== PROVIDED DATA
-- pv_equiv track=rewrite | github.com/superyodi/burning-algorithm | kakao/blind2018_test5.py | make_multiset
-- ===== SOURCE A (Python) =====
-- def make_multiset(_str):
--     _str = _str.lower()
--
--     multi_set = []
--     skip_idx = -1
--
--     for i in range(len(_str) - 1):
--         if not _str[i].isalpha() or i == skip_idx:
--             continue
--         if not _str[i + 1].isalpha():
--             skip_idx = i + 1
--             continue
--         multi_set.append(_str[i:i + 2])
--
--     return multi_set
-- ===== SOURCE B (Python) =====
-- def make_multiset(_str):
--     s = _str.lower()
--     # stage 1: partition into maximal alphabetic runs
--     runs, cur = [], []
--     for c in s:
--         if c.isalpha():
--             cur.append(c)
--         else:
--             if cur:
--                 runs.append(cur)
--             cur = []
--     if cur:
--         runs.append(cur)
--     # stage 2: pairwise bigrams inside each run (no per-pair checks needed)
--     return [a + b for r in runs for a, b in zip(r, r[1:])]
-- ===== Notes on version B (the rewrite author's own statement) =====
-- stated objective: alternative
-- what changed: Instead of A's single flat indexed loop with a skip_idx state, B first partitions the lowercased string into maximal alphabetic runs and then emits the pairwise bigrams inside each run, so no per-pair alphabetic test or per-index slicing is done in the emitting stage.
import Mathlib
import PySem

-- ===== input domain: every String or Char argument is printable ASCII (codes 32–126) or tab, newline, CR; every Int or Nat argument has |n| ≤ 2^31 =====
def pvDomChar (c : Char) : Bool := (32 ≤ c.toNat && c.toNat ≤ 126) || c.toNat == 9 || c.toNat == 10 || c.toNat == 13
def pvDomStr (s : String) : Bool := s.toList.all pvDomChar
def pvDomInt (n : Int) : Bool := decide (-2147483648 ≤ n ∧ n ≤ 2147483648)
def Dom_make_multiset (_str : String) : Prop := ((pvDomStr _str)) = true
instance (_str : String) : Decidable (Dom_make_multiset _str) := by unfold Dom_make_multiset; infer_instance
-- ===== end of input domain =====

-- B replaces A's flat indexed loop (with its skip_idx state) by a two-stage
-- decomposition: partition the lowered string into maximal alphabetic runs,
-- then emit pairwise bigrams inside each run; objective: alternative, same O(n).

-- ===== PORT A =====
def make_multiset (_str : String) : List String :=
  let cs := (PySem.Str.lower _str).toList          -- _str = _str.lower()
  (((PySem.List.pyRange 0 ((cs.length : Int) - 1) 1).foldl
    (fun (st : List String × Int) (i : Int) =>
      if (!(PySem.Chars.isalpha (PySem.List.pyGetD cs i ' '))) || (i == st.2) then st
      else if !(PySem.Chars.isalpha (PySem.List.pyGetD cs (i + 1) ' ')) then (st.1, i + 1)
      else (st.1 ++ [String.ofList (PySem.List.slice cs (some i) (some (i + 2)))], st.2))
    ([], -1))).1

-- ===== PORT B =====
-- loop body of Source B's partition loop (state: finished runs, current run)
def mmStep (st : List (List Char) × List Char) (c : Char) : List (List Char) × List Char :=
  if PySem.Chars.isalpha c then (st.1, st.2 ++ [c])
  else ((if st.2 ≠ [] then st.1 ++ [st.2] else st.1), [])

def make_multiset_alt (_str : String) : List String :=
  let s := (PySem.Str.lower _str).toList           -- s = _str.lower()
  let st := s.foldl mmStep ([], [])                -- stage 1: maximal alphabetic runs
  let runs := if st.2 ≠ [] then st.1 ++ [st.2] else st.1
  -- stage 2: [a + b for r in runs for a, b in zip(r, r[1:])]
  runs.flatMap (fun r => (r.zip (r.drop 1)).map (fun p => String.ofList [p.1, p.2]))

-- ===== PRECONDITION & SPEC =====
def Spec_make_multiset (_str : String) (out : List String) : Prop := out = make_multiset_alt _str
instance (_str : String) (out : List String) : Decidable (Spec_make_multiset _str out) := by unfold Spec_make_multiset; infer_instance

-- ===== CLAIM (what is proved, stated in full; the proofs are below) =====
def Claim_equal_make_multiset : Prop := ∀ (_str : String), Dom_make_multiset _str → Spec_make_multiset _str (make_multiset _str)

-- ===== LEMMAS AND PROOFS =====

-- Nat-level bigram predicate and value at position k (A-side characterisation)
def mmP (cs : List Char) (k : Nat) : Bool :=
  PySem.Chars.isalpha (cs.getD k ' ') && PySem.Chars.isalpha (cs.getD (k + 1) ' ')
def mmF (cs : List Char) (k : Nat) : String := String.ofList ((cs.drop k).take 2)

-- common intermediate form: filtered adjacent pairs
def zipB (cs : List Char) : List String :=
  (cs.zip (cs.drop 1)).filterMap (fun p =>
    if PySem.Chars.isalpha p.1 && PySem.Chars.isalpha p.2
    then some (String.ofList [p.1, p.2]) else none)

-- per-run bigrams as in port B
def mmRB (r : List Char) : List String :=
  (r.zip (r.drop 1)).map (fun p => String.ofList [p.1, p.2])

-- A's skip_idx only ever points at a non-alphabetic position, so its branch never
-- fires: the stateful fold equals the skip-free fold.
lemma mm_skip_free (cs : List Char) (l : List Int) (h0 : ∀ i ∈ l, 0 ≤ i) :
    ∀ (ms : List String) (skip : Int),
    (∀ j : Nat, (j : Int) = skip → PySem.Chars.isalpha (cs.getD j ' ') = false) →
    ((l.foldl
      (fun (st : List String × Int) (i : Int) =>
        if (!(PySem.Chars.isalpha (PySem.List.pyGetD cs i ' '))) || (i == st.2) then st
        else if !(PySem.Chars.isalpha (PySem.List.pyGetD cs (i + 1) ' ')) then (st.1, i + 1)
        else (st.1 ++ [String.ofList (PySem.List.slice cs (some i) (some (i + 2)))], st.2))
      (ms, skip))).1
    = l.foldl
        (fun (ms : List String) (i : Int) =>
          if PySem.Chars.isalpha (PySem.List.pyGetD cs i ' ')
              && PySem.Chars.isalpha (PySem.List.pyGetD cs (i + 1) ' ')
          then ms ++ [String.ofList (PySem.List.slice cs (some i) (some (i + 2)))] else ms)
        ms := by
  induction l with
  | nil => intro ms skip _; rfl
  | cons i l ih =>
    intro ms skip hskip
    have hi : 0 ≤ i := h0 i (by simp)
    have h0' : ∀ j ∈ l, 0 ≤ j := fun j hj => h0 j (by simp [hj])
    simp only [List.foldl_cons]
    by_cases ha : PySem.Chars.isalpha (PySem.List.pyGetD cs i ' ') = true
    · have hne : (i == skip) = false := by
        apply beq_eq_false_iff_ne.2
        intro he
        have : PySem.Chars.isalpha (cs.getD i.toNat ' ') = false :=
          hskip i.toNat (by omega)
        rw [← PySem.List.pyGetD_natCast cs i.toNat ' ', Int.toNat_of_nonneg hi] at this
        simp [ha] at this
      by_cases hb : PySem.Chars.isalpha (PySem.List.pyGetD cs (i + 1) ' ') = true
      · rw [if_neg (by rw [ha, hne]; simp), if_neg (by rw [hb]; simp),
            if_pos (by rw [ha, hb]; rfl)]
        exact ih h0' _ skip hskip
      · have hb' : PySem.Chars.isalpha (PySem.List.pyGetD cs (i + 1) ' ') = false :=
          Bool.eq_false_iff.mpr hb
        rw [if_neg (by rw [ha, hne]; simp), if_pos (by rw [hb']; rfl),
            if_neg (by rw [ha, hb']; simp)]
        apply ih h0' ms (i + 1)
        intro j hj
        have hj' : PySem.List.pyGetD cs (i + 1) ' ' = cs.getD j ' ' := by
          rw [← hj, PySem.List.pyGetD_natCast]
        rw [← hj', hb']
    · have ha' : PySem.Chars.isalpha (PySem.List.pyGetD cs i ' ') = false :=
        Bool.eq_false_iff.mpr ha
      rw [if_pos (by rw [ha']; simp), if_neg (by rw [ha']; simp)]
      exact ih h0' ms skip hskip

-- range(len-1) over ℤ is the cast of the ℕ range
lemma mm_range_cast (cs : List Char) :
    PySem.List.pyRange 0 ((cs.length : Int) - 1) 1
      = (List.range (cs.length - 1)).map (fun k : Nat => (k : Int)) := by
  cases cs with
  | nil => simp [PySem.List.pyRange_one_eq_nil (by omega : (-1 : Int) ≤ 0)]
  | cons a t =>
    have h : ((a :: t).length : Int) - 1 = ((t.length : Nat) : Int) := by
      simp
    rw [h, PySem.List.pyRange_zero_natCast]
    simp

-- recursive characterisation of zipB
lemma zipB_cons_cons (a b : Char) (t : List Char) :
    zipB (a :: b :: t)
      = (if PySem.Chars.isalpha a && PySem.Chars.isalpha b
         then [String.ofList [a, b]] else []) ++ zipB (b :: t) := by
  have h1 : (a :: b :: t).zip ((a :: b :: t).drop 1)
      = (a, b) :: (b :: t).zip ((b :: t).drop 1) := by cases t <;> rfl
  unfold zipB
  rw [h1, List.filterMap_cons]
  by_cases h : (PySem.Chars.isalpha a && PySem.Chars.isalpha b) = true
  · rw [if_pos h, if_pos h]
    rfl
  · rw [if_neg h, if_neg h]
    rfl

-- the ℕ-indexed filter/map equals the filtered adjacent-pairs form
lemma mm_nat_zip (cs : List Char) :
    ((List.range (cs.length - 1)).filter (mmP cs)).map (mmF cs) = zipB cs := by
  induction cs with
  | nil => rfl
  | cons a t ih =>
    cases t with
    | nil => rfl
    | cons b t' =>
      have hlen : (a :: b :: t').length - 1 = t'.length + 1 := by simp
      have hP : mmP (a :: b :: t') ∘ Nat.succ = mmP (b :: t') := by
        funext k; simp [mmP, Function.comp]
      have hF : mmF (a :: b :: t') ∘ Nat.succ = mmF (b :: t') := by
        funext k; simp [mmF, Function.comp]
      rw [hlen, List.range_succ_eq_map, List.filter_cons]
      have hshift :
          ((List.map Nat.succ (List.range t'.length)).filter (mmP (a :: b :: t'))).map
              (mmF (a :: b :: t'))
            = ((List.range t'.length).filter (mmP (b :: t'))).map (mmF (b :: t')) := by
        rw [List.filter_map, hP, List.map_map, hF]
      rw [zipB_cons_cons]
      by_cases hab : (PySem.Chars.isalpha a && PySem.Chars.isalpha b) = true
      · have hP0 : mmP (a :: b :: t') 0 = true := by simpa [mmP] using hab
        rw [if_pos hP0, if_pos hab]
        simp only [List.map_cons, List.singleton_append]
        rw [hshift]
        refine congrArg₂ _ ?_ (by rw [← (by simp : (b :: t').length - 1 = t'.length), ih])
        simp [mmF]
      · have hab' : (PySem.Chars.isalpha a && PySem.Chars.isalpha b) = false :=
          Bool.eq_false_iff.mpr hab
        have hP0 : mmP (a :: b :: t') 0 = false := by simpa [mmP] using hab'
        rw [if_neg (by simp [hP0]), if_neg (by simp [hab'])]
        simp only [List.nil_append]
        rw [hshift, ← (by simp : (b :: t').length - 1 = t'.length), ih]

-- a leading non-alphabetic character contributes nothing
lemma zipB_nonalpha_cons (c : Char) (hc : PySem.Chars.isalpha c = false) (ys : List Char) :
    zipB (c :: ys) = zipB ys := by
  cases ys with
  | nil => rfl
  | cons y ys' => rw [zipB_cons_cons, hc]; simp

-- a non-alphabetic character severs zipB
lemma zipB_split (c : Char) (hc : PySem.Chars.isalpha c = false) (xs ys : List Char) :
    zipB (xs ++ c :: ys) = zipB xs ++ zipB ys := by
  induction xs with
  | nil =>
    rw [List.nil_append, zipB_nonalpha_cons c hc ys]
    rfl
  | cons a xs' ih =>
    cases xs' with
    | nil =>
      have h1 : (([a] ++ c :: ys : List Char)) = a :: c :: ys := rfl
      rw [h1, zipB_cons_cons, hc, zipB_nonalpha_cons c hc ys]
      simp [zipB]
    | cons b xs'' =>
      have h1 : (((a :: b :: xs'') ++ c :: ys : List Char)) = a :: b :: (xs'' ++ c :: ys) := rfl
      have h2 : ((b :: xs'') ++ c :: ys : List Char) = b :: (xs'' ++ c :: ys) := rfl
      rw [h1, zipB_cons_cons, ← h2, ih, zipB_cons_cons]
      simp [List.append_assoc]

lemma zipB_run (r : List Char) :
    (∀ c ∈ r, PySem.Chars.isalpha c = true) → zipB r = mmRB r := by
  induction r with
  | nil => intro _; rfl
  | cons a t ih =>
    intro h
    cases t with
    | nil => rfl
    | cons b t' =>
      have ha : PySem.Chars.isalpha a = true := h a (by simp)
      have hb : PySem.Chars.isalpha b = true := h b (by simp)
      rw [zipB_cons_cons, if_pos (by rw [ha, hb]; rfl)]
      have hrb : mmRB (a :: b :: t') = String.ofList [a, b] :: mmRB (b :: t') := by
        have h1 : (a :: b :: t').zip (List.drop 1 (a :: b :: t'))
            = (a, b) :: (b :: t').zip (List.drop 1 (b :: t')) := by cases t' <;> rfl
        unfold mmRB
        rw [h1, List.map_cons]
      rw [hrb, ih (fun c hc => h c (List.mem_cons_of_mem _ hc))]
      rfl

-- fold invariant for B's partition loop
lemma mm_fold_inv (cs : List Char) : ∀ (runs : List (List Char)) (cur : List Char),
    (∀ c ∈ cur, PySem.Chars.isalpha c = true) →
    (if (cs.foldl mmStep (runs, cur)).2 ≠ []
     then (cs.foldl mmStep (runs, cur)).1 ++ [(cs.foldl mmStep (runs, cur)).2]
     else (cs.foldl mmStep (runs, cur)).1).flatMap mmRB
    = runs.flatMap mmRB ++ zipB (cur ++ cs) := by
  induction cs with
  | nil =>
    intro runs cur hcur
    simp only [List.foldl_nil, List.append_nil]
    by_cases h : cur = []
    · subst h; simp [zipB]
    · rw [if_pos h, List.flatMap_append, zipB_run cur hcur]
      simp
  | cons c cs ih =>
    intro runs cur hcur
    by_cases hc : PySem.Chars.isalpha c = true
    · simp only [List.foldl_cons]
      rw [show mmStep (runs, cur) c = (runs, cur ++ [c]) from by simp [mmStep, hc]]
      rw [ih runs (cur ++ [c]) (by
        intro x hx
        rcases List.mem_append.1 hx with h | h
        · exact hcur x h
        · simp at h; subst h; exact hc)]
      simp [List.append_assoc]
    · have hc' : PySem.Chars.isalpha c = false := Bool.eq_false_iff.mpr hc
      simp only [List.foldl_cons]
      rw [show mmStep (runs, cur) c = ((if cur ≠ [] then runs ++ [cur] else runs), []) from by
        simp [mmStep, hc']]
      rw [ih _ [] (by intro x hx; simp at hx), zipB_split c hc' cur cs]
      by_cases h : cur = []
      · subst h; simp [zipB]
      · rw [if_pos h, List.flatMap_append, zipB_run cur hcur]
        simp [List.append_assoc, zipB]

-- ===== VERDICT (by name: the statement is the Claim_ definition above) =====
theorem make_multiset_spec : Claim_equal_make_multiset := by
  intro s _
  unfold Spec_make_multiset make_multiset make_multiset_alt
  set cs := (PySem.Str.lower s).toList with hcs
  clear_value cs
  rw [mm_skip_free cs _ (fun i hi => ((PySem.List.mem_pyRange_one).1 hi).1) [] (-1)
      (by intro j hj; omega)]
  rw [PySem.List.foldl_append_if, mm_range_cast, List.filter_map, List.map_map]
  have hP : ((fun i : Int =>
        PySem.Chars.isalpha (PySem.List.pyGetD cs i ' ')
          && PySem.Chars.isalpha (PySem.List.pyGetD cs (i + 1) ' ')) ∘ fun k : Nat => (k : Int))
      = mmP cs := by
    funext k
    have h1 : ((k : Int) + 1) = ((k + 1 : Nat) : Int) := by push_cast; ring
    simp only [Function.comp_apply, h1, PySem.List.pyGetD_natCast]
    rfl
  have hF : ((fun i : Int =>
        String.ofList (PySem.List.slice cs (some i) (some (i + 2)))) ∘ fun k : Nat => (k : Int))
      = mmF cs := by
    funext k
    have h2 : ((k : Int) + 2) = ((k : Int) + ((2 : Nat) : Int)) := by norm_num
    simp only [Function.comp, h2, PySem.List.slice_natCast_add, mmF]
  rw [hP, hF, mm_nat_zip]
  have h0 := mm_fold_inv cs [] [] (by intro x hx; simp at hx)
  simp only [List.flatMap_nil, List.nil_append] at h0
  exact h0.symm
====
Above are the records; repeat exactly the lines from the one holding "rw [List.filter_map, hP, List.map_map, hF]" down to the one holding "rw [hshift, ←", end lines included.

# [TASK RESPONSE]
        rw [List.filter_map, hP, List.map_map, hF]
      rw [zipB_cons_cons]
      by_cases hab : (PySem.Chars.isalpha a && PySem.Chars.isalpha b) = true
      · have hP0 : mmP (a :: b :: t') 0 = true := by simpa [mmP] using hab
        rw [if_pos hP0, if_pos hab]
        simp only [List.map_cons, List.singleton_append]
        rw [hshift]
        refine congrArg₂ _ ?_ (by rw [← (by simp : (b :: t').length - 1 = t'.length), ih])
        simp [mmF]
      · have hab' : (PySem.Chars.isalpha a && PySem.Chars.isalpha b) = false :=
          Bool.eq_false_iff.mpr hab
        have hP0 : mmP (a :: b :: t') 0 = false := by simpa [mmP] using hab'
        rw [if_neg (by simp [hP0]), if_neg (by simp [hab'])]
        simp only [List.nil_append]
        rw [hshift, ← (by simp : (b :: t').length - 1 = t'.length), ih]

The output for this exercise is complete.